*Exercise directions*
Up to and including the line that contains "temp_dictionary[word] += 1", return every line from the start of the data, unchanged.

==================================================

-- pv_equiv track=rewrite | github.com/abywaves/Spring22PythonProject | celtic/parser/builder.py | build_global_count_index
-- ===== SOURCE A (Python) =====
-- def build_global_count_index(data):
--     temp_dictionary = {}
--     for document, words_list in data.items():
--         for word in words_list:
--             if word in temp_dictionary:
--                 temp_dictionary[word] += 1
--             else:
--                 temp_dictionary[word] = 1
--     return temp_dictionary
-- ===== SOURCE B (Python) =====
-- def build_global_count_index(data):
--     words = [w for ws in data.values() for w in ws]
--     return {w: words.count(w) for w in dict.fromkeys(words)}
-- ===== Notes on version B (the rewrite author's own statement) =====
-- stated objective: simpler
-- what changed: Replaces the incremental contains/then-increment counting loop by flattening all words once and building the result as a dict comprehension over the ordered-deduplicated words, pairing each distinct word with its total count; first-occurrence order matches A's insertion order.
import Mathlib
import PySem

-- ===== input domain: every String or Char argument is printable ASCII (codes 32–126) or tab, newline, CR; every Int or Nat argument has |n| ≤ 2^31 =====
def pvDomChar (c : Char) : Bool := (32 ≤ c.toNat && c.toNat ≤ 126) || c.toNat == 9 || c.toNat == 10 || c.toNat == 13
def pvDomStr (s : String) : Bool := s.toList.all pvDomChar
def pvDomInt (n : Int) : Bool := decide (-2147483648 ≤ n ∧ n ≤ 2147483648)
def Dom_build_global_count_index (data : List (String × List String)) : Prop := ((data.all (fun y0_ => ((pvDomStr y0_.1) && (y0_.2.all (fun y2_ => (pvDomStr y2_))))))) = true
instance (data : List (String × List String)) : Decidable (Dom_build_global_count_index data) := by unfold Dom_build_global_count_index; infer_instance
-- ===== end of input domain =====

-- B flattens all words once and builds the result by a dict comprehension over the
-- ordered-deduplicated words with a total count per word (simpler decomposition, not faster).

-- ===== PORT A =====
def build_global_count_index (data : List (String × List String)) : List (String × Int) :=
  (data.foldl
    (fun temp p =>
      p.2.foldl
        (fun temp word =>
          if temp.contains word then temp.insert word (temp.getD word 0 + 1)
          else temp.insert word 1)
        temp)
    PySem.Dict.empty).items

-- ===== PORT B =====
def build_global_count_index_alt (data : List (String × List String)) : List (String × Int) :=
  let words := data.flatMap (·.2)
  ((PySem.List.dedup words).foldl
    (fun d w => d.insert w ((words.count w : Int)))
    PySem.Dict.empty).items

-- ===== PRECONDITION & SPEC =====
def Spec_build_global_count_index (data : List (String × List String)) (out : List (String × Int)) : Prop := out = build_global_count_index_alt data
instance (data : List (String × List String)) (out : List (String × Int)) : Decidable (Spec_build_global_count_index data out) := by unfold Spec_build_global_count_index; infer_instance

-- ===== CLAIM (what is proved, stated in full; the proofs are below) =====
def Claim_equal_build_global_count_index : Prop := ∀ (data : List (String × List String)), Dom_build_global_count_index data → Spec_build_global_count_index data (build_global_count_index data)

-- ===== LEMMAS AND PROOFS =====

-- a fold over the pairs that folds each pair's word list equals a fold over the flattened words
theorem foldl_pairs_eq_foldl_flatMap {α : Type} (f : PySem.Dict String Int → α → PySem.Dict String Int)
    (data : List (String × List α)) (d : PySem.Dict String Int) :
    data.foldl (fun temp p => p.2.foldl f temp) d = (data.flatMap (·.2)).foldl f d := by
  induction data generalizing d with
  | nil => rfl
  | cons p t ih => simp [List.foldl_append, ih]

-- A's conditional body is the unconditional counter step
theorem body_eq_counter_step (d : PySem.Dict String Int) (w : String) :
    (if d.contains w then d.insert w (d.getD w 0 + 1) else d.insert w 1)
      = d.insert w (d.getD w 0 + 1) := by
  by_cases h : d.contains w = true
  · simp [h]
  · have h0 : d.getD w 0 = 0 :=
      PySem.Dict.getD_of_not_contains d 0 (by simp [h])
    simp [h, h0]

-- both ports, in closed form: distinct words in first-occurrence order, paired with their count
theorem a_eq_closed (data : List (String × List String)) :
    build_global_count_index data
      = (PySem.Set.ofList (data.flatMap (·.2))).map
          (fun k => (k, ((data.flatMap (·.2)).count k : Int))) := by
  unfold build_global_count_index
  rw [foldl_pairs_eq_foldl_flatMap]
  have hfun : (fun (temp : PySem.Dict String Int) (word : String) =>
      if temp.contains word then temp.insert word (temp.getD word 0 + 1)
      else temp.insert word 1)
      = fun d w => d.insert w (d.getD w 0 + 1) :=
    funext fun d => funext fun w => body_eq_counter_step d w
  rw [hfun, PySem.Dict.foldl_insert_getD_add_one_eq_counter, PySem.Dict.items_counter]

theorem b_eq_closed (data : List (String × List String)) :
    build_global_count_index_alt data
      = (PySem.Set.ofList (data.flatMap (·.2))).map
          (fun k => (k, ((data.flatMap (·.2)).count k : Int))) := by
  unfold build_global_count_index_alt
  rw [PySem.Dict.items_foldl_insert_fresh _ _ _ _
    (fun a _ => PySem.Dict.contains_empty a)
    (by simpa using PySem.List.nodup_dedup (data.flatMap (·.2)))]
  simp [PySem.List.dedup_eq_ofList, PySem.Dict.empty]

-- ===== VERDICT (by name: the statement is the Claim_ definition above) =====
theorem build_global_count_index_spec : Claim_equal_build_global_count_index := by
  intro data _
  unfold Spec_build_global_count_index
  rw [a_eq_closed, b_eq_closed]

==================================================

*Answer to this task*
-- pv_equiv track=rewrite | github.com/abywaves/Spring22PythonProject | celtic/parser/builder.py | build_global_count_index
-- ===== SOURCE A (Python) =====
-- def build_global_count_index(data):
--     temp_dictionary = {}
--     for document, words_list in data.items():
--         for word in words_list:
--             if word in temp_dictionary:
--                 temp_dictionary[word] += 1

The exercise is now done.